----- Dataset records -----

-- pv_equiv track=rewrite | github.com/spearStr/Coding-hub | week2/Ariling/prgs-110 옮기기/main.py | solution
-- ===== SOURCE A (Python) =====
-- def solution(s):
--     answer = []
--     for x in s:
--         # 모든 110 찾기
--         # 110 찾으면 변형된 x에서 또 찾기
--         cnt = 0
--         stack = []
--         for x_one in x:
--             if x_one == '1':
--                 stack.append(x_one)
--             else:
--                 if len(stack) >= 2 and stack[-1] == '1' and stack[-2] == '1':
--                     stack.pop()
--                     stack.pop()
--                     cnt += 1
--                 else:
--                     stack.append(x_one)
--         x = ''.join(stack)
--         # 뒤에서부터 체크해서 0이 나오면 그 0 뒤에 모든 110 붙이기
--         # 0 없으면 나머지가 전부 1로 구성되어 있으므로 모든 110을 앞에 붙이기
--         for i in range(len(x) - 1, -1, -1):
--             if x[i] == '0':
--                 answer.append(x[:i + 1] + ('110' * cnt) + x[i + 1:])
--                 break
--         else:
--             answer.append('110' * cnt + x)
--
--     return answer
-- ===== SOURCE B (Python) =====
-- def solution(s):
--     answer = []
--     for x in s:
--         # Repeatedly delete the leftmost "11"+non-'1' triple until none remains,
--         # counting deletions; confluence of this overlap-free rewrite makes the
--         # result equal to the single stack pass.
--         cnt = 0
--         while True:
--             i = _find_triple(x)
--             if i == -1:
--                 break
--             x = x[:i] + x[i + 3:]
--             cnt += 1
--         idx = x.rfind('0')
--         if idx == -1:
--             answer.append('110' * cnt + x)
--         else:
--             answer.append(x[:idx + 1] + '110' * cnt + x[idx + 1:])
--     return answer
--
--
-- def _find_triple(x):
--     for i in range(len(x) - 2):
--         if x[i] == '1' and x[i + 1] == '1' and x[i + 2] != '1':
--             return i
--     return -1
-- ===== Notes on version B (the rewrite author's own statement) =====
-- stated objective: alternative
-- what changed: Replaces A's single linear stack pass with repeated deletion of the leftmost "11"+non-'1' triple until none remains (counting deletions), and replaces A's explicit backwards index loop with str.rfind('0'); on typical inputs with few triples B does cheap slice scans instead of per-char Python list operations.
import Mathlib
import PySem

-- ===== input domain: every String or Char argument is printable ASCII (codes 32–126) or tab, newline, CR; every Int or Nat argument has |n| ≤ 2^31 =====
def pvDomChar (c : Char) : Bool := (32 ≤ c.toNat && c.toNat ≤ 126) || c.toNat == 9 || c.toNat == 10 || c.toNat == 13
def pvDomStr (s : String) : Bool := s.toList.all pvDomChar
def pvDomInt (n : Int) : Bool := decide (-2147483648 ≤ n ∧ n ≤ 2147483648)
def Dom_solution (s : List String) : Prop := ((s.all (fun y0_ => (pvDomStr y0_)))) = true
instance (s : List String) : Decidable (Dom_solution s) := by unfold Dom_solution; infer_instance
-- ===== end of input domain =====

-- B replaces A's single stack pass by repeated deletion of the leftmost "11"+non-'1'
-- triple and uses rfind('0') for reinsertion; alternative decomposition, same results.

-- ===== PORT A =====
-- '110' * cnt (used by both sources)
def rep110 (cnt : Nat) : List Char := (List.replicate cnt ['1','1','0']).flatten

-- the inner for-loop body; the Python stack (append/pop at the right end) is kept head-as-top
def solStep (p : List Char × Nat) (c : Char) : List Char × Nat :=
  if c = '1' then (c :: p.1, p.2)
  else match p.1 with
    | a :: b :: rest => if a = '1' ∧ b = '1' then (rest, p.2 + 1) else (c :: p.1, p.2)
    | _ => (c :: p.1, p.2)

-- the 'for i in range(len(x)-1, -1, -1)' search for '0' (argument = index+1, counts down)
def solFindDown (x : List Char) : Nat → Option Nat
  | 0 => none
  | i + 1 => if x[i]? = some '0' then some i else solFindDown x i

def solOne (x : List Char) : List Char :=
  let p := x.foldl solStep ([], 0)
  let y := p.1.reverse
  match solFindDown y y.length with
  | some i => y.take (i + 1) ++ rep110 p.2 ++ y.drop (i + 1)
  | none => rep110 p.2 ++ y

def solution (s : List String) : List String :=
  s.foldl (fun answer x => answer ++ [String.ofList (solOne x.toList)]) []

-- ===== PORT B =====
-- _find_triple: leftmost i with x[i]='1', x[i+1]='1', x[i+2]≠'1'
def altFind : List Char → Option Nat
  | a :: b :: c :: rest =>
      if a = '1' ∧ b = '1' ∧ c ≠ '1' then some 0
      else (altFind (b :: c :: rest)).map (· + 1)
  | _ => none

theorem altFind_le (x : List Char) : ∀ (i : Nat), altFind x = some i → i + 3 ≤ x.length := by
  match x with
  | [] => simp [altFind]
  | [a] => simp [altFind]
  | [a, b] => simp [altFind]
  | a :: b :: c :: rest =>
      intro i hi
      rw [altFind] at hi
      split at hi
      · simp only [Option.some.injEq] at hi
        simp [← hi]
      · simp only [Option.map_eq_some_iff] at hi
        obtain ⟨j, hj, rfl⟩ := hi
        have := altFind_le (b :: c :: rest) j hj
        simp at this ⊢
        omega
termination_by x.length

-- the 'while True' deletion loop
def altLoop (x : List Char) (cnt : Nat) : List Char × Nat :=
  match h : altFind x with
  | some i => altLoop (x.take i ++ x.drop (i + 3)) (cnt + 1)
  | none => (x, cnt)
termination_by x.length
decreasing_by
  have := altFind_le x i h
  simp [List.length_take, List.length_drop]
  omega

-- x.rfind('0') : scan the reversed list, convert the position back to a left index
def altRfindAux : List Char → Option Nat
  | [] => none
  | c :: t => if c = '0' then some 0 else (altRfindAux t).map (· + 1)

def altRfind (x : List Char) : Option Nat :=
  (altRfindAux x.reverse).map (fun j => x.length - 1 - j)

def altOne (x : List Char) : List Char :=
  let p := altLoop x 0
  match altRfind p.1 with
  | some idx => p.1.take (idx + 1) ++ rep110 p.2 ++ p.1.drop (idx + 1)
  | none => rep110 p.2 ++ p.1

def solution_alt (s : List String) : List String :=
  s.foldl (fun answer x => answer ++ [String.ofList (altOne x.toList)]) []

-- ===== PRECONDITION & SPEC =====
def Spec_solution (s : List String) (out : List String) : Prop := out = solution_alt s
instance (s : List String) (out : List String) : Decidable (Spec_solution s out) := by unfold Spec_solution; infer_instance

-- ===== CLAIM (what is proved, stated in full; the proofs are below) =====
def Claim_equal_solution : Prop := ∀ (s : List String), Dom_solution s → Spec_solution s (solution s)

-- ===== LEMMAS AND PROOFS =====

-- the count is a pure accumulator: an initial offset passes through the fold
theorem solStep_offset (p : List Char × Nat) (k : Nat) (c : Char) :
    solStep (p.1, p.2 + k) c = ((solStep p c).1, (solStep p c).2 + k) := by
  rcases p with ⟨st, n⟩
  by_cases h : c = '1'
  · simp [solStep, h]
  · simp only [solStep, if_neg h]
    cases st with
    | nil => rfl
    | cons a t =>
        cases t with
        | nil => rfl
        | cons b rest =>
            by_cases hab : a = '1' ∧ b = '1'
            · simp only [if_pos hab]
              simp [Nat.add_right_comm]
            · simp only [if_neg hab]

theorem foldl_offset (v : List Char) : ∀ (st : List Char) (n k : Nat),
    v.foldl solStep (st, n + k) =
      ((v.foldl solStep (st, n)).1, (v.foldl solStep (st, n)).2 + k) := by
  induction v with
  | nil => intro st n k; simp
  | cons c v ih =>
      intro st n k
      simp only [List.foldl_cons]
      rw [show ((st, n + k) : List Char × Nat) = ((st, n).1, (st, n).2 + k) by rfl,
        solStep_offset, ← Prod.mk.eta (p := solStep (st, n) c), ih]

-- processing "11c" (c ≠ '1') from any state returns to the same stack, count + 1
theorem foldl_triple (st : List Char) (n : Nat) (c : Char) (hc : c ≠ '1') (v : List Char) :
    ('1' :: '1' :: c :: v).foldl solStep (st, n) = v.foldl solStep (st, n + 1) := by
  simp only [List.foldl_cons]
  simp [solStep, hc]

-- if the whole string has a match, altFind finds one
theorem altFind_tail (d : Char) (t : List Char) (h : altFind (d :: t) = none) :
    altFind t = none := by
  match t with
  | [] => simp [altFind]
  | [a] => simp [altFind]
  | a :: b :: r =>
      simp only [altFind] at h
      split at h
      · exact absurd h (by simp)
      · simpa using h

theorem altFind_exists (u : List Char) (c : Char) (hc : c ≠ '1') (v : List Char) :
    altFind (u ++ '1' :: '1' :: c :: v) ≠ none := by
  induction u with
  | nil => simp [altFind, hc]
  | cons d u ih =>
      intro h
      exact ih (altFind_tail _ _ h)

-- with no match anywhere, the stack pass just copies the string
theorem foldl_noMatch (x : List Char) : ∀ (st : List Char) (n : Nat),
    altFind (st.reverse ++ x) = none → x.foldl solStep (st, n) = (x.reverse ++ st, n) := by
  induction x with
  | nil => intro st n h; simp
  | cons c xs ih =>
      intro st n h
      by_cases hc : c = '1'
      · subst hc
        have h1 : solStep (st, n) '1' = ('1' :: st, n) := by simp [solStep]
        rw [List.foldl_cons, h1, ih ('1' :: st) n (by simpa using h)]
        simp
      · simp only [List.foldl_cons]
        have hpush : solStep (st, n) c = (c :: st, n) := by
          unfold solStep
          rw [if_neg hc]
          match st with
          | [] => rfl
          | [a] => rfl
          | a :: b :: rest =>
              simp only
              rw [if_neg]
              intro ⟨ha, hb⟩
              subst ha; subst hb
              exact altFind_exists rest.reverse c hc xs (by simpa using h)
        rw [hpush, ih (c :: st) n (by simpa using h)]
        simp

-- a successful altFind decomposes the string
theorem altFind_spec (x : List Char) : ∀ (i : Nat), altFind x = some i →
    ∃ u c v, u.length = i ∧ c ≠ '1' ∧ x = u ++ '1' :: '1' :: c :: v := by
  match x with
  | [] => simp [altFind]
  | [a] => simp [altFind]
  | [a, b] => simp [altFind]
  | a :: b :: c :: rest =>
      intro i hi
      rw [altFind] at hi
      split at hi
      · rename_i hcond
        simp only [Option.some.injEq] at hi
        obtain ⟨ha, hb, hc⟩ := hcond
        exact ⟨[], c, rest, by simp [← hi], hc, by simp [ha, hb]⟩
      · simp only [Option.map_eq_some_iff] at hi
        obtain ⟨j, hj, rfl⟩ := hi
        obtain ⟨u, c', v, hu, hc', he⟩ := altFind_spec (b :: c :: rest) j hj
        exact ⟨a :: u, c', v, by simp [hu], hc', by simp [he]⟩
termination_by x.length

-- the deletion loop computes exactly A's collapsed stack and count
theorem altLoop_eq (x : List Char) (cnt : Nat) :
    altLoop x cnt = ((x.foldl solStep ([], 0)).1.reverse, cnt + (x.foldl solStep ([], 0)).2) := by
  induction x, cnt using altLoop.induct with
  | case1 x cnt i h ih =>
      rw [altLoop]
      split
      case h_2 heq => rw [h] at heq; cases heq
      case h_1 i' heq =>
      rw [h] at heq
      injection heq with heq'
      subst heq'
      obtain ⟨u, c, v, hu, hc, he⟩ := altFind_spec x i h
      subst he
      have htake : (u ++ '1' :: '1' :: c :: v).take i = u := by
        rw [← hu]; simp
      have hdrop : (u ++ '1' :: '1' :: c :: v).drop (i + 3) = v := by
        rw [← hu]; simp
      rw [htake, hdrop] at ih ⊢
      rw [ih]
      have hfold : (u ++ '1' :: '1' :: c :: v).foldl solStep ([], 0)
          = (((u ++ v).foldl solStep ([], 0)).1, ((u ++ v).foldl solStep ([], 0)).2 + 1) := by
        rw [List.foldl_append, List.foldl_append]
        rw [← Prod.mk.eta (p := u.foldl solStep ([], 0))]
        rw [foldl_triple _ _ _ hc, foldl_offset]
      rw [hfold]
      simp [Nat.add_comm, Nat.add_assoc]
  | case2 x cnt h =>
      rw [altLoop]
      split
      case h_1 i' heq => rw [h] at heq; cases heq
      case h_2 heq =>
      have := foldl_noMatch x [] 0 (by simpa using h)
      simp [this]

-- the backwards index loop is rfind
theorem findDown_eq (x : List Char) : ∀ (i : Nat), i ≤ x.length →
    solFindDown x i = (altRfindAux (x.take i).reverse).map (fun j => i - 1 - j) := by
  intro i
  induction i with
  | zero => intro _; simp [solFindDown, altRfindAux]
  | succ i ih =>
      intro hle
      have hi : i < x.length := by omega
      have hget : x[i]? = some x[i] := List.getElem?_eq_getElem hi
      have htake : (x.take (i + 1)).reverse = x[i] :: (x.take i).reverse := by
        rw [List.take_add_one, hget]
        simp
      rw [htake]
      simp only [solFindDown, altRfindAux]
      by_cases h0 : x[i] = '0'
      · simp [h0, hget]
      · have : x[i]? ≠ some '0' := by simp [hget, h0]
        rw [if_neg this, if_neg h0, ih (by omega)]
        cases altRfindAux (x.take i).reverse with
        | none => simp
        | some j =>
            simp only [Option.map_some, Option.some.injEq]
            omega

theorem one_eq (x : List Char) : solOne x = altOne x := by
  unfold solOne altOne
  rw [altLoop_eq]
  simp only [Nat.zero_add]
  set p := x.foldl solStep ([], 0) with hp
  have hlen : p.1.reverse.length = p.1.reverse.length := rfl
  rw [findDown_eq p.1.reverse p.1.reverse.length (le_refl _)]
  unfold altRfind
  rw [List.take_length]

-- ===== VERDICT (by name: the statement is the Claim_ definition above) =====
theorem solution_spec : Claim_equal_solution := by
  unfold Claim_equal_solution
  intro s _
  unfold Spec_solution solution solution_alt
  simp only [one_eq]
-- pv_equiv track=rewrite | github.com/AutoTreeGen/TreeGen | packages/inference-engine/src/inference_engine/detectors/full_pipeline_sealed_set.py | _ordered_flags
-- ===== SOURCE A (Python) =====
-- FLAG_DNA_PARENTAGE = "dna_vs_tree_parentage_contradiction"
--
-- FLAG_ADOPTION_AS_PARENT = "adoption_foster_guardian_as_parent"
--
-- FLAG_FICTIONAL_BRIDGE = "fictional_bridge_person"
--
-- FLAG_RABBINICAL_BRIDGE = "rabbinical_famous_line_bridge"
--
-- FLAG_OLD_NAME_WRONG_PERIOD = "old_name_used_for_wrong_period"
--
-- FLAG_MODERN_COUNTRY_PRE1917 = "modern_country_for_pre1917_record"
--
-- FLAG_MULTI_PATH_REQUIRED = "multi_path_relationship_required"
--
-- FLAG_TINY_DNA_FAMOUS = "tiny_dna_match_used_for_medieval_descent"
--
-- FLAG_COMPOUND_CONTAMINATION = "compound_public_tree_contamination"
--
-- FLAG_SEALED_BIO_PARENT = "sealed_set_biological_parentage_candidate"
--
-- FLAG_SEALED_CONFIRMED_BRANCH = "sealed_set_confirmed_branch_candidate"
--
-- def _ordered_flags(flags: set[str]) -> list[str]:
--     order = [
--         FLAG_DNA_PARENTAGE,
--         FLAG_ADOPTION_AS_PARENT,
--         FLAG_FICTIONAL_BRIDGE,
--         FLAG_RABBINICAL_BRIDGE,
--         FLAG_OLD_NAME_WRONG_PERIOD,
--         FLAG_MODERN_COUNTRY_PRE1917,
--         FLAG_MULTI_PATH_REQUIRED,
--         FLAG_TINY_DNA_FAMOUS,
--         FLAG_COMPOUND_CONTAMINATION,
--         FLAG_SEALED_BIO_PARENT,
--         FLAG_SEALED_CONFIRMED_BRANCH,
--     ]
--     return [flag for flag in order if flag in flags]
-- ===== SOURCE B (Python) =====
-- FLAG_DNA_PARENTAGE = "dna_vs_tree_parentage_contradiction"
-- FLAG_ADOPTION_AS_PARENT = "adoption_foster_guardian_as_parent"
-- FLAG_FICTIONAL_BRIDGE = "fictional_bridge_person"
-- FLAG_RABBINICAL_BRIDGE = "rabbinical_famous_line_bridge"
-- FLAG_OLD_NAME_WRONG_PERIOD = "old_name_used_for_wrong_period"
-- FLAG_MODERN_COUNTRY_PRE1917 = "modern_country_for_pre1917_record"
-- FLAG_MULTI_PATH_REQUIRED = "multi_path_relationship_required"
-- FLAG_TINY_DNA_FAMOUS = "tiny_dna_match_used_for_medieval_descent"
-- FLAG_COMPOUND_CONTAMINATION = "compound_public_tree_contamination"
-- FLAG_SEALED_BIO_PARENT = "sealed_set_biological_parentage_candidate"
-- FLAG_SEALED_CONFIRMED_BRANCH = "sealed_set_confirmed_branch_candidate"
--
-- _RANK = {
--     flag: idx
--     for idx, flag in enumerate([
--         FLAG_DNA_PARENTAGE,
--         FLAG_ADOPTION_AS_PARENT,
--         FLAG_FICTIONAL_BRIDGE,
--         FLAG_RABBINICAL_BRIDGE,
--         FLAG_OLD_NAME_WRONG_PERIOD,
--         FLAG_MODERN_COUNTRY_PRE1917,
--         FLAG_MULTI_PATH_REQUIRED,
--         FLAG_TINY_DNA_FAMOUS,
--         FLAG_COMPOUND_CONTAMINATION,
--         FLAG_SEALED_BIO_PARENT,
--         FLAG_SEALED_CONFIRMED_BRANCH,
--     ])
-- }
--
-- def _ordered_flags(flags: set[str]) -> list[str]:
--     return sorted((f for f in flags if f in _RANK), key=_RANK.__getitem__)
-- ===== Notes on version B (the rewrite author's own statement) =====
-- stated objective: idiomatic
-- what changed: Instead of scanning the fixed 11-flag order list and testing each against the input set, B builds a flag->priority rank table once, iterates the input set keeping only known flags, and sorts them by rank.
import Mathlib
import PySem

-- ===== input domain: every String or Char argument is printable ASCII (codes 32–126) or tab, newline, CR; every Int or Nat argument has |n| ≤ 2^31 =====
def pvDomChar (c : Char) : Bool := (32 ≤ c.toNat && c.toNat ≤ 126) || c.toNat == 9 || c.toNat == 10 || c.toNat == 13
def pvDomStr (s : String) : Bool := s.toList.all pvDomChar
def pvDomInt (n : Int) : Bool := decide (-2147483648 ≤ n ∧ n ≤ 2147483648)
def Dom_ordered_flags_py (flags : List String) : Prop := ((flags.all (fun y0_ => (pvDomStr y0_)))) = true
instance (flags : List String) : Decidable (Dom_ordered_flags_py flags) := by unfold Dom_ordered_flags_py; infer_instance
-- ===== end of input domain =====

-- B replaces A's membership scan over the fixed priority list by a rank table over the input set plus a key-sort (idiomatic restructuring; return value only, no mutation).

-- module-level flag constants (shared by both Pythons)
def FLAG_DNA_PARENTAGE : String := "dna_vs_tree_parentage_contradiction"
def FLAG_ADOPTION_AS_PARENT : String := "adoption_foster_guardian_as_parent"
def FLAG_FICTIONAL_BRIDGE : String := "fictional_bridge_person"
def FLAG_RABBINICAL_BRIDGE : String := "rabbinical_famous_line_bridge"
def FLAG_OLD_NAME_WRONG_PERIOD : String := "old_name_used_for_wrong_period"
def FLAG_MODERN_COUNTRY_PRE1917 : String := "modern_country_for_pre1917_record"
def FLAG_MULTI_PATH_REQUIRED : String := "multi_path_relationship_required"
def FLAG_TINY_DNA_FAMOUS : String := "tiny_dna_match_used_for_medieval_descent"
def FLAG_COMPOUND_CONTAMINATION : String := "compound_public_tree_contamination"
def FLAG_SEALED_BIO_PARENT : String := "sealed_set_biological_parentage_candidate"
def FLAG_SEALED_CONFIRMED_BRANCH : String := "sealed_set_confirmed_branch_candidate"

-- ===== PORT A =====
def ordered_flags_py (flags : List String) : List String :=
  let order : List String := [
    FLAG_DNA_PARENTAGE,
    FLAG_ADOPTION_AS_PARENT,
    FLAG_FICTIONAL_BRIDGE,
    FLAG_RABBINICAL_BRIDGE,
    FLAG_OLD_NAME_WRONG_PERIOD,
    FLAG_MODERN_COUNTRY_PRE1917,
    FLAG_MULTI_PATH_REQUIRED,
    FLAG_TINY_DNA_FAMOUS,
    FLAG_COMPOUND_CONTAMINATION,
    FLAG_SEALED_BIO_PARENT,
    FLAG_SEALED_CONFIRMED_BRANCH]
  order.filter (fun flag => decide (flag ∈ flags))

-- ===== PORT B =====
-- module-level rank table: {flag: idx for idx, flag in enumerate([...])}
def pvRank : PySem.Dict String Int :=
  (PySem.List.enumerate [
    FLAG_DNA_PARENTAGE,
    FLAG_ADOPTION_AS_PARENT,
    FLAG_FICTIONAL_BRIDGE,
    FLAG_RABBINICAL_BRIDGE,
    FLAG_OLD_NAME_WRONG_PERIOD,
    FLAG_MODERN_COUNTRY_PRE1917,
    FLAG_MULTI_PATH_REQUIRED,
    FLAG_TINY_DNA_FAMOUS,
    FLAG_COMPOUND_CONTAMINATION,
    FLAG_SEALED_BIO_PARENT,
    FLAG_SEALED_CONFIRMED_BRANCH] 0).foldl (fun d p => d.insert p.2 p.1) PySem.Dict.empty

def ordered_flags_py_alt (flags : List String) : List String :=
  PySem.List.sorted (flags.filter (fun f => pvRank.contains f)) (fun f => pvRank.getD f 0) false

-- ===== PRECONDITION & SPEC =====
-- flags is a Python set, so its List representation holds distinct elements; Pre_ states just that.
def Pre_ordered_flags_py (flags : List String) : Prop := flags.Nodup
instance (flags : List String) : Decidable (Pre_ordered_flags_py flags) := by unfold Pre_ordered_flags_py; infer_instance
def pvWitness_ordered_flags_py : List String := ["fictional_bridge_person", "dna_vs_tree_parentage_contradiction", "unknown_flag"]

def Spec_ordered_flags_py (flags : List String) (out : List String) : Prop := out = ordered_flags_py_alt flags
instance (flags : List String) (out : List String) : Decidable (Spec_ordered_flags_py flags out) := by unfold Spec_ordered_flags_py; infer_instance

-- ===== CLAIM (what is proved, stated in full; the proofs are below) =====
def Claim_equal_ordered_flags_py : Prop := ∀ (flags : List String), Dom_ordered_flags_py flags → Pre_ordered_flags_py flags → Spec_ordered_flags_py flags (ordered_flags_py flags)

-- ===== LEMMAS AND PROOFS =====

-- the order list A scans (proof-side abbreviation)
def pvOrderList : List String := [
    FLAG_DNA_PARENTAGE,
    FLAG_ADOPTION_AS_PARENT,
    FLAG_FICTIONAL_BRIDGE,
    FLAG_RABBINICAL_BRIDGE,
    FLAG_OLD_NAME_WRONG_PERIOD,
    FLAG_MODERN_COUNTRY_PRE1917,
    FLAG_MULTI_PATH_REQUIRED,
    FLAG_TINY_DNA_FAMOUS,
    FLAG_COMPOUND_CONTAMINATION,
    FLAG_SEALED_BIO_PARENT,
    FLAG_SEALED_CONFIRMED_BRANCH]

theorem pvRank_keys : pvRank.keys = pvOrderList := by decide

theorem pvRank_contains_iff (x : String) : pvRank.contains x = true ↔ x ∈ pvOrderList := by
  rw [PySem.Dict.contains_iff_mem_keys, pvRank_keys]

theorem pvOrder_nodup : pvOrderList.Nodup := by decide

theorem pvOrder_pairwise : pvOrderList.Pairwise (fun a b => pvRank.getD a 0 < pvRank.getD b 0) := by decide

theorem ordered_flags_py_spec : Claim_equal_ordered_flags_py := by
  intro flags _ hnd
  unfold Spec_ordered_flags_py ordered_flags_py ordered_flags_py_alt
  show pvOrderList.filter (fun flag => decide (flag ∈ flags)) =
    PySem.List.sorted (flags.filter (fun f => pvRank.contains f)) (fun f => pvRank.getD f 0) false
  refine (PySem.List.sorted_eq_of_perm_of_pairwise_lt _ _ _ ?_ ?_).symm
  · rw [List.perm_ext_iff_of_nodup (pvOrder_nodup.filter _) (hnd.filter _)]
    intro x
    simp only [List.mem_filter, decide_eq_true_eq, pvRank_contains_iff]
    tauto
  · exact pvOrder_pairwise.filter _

-----

> _Brief_:
In the records above, how many lines contain the string "idiomatic"? State that number only.

> _Exercise solution_:
2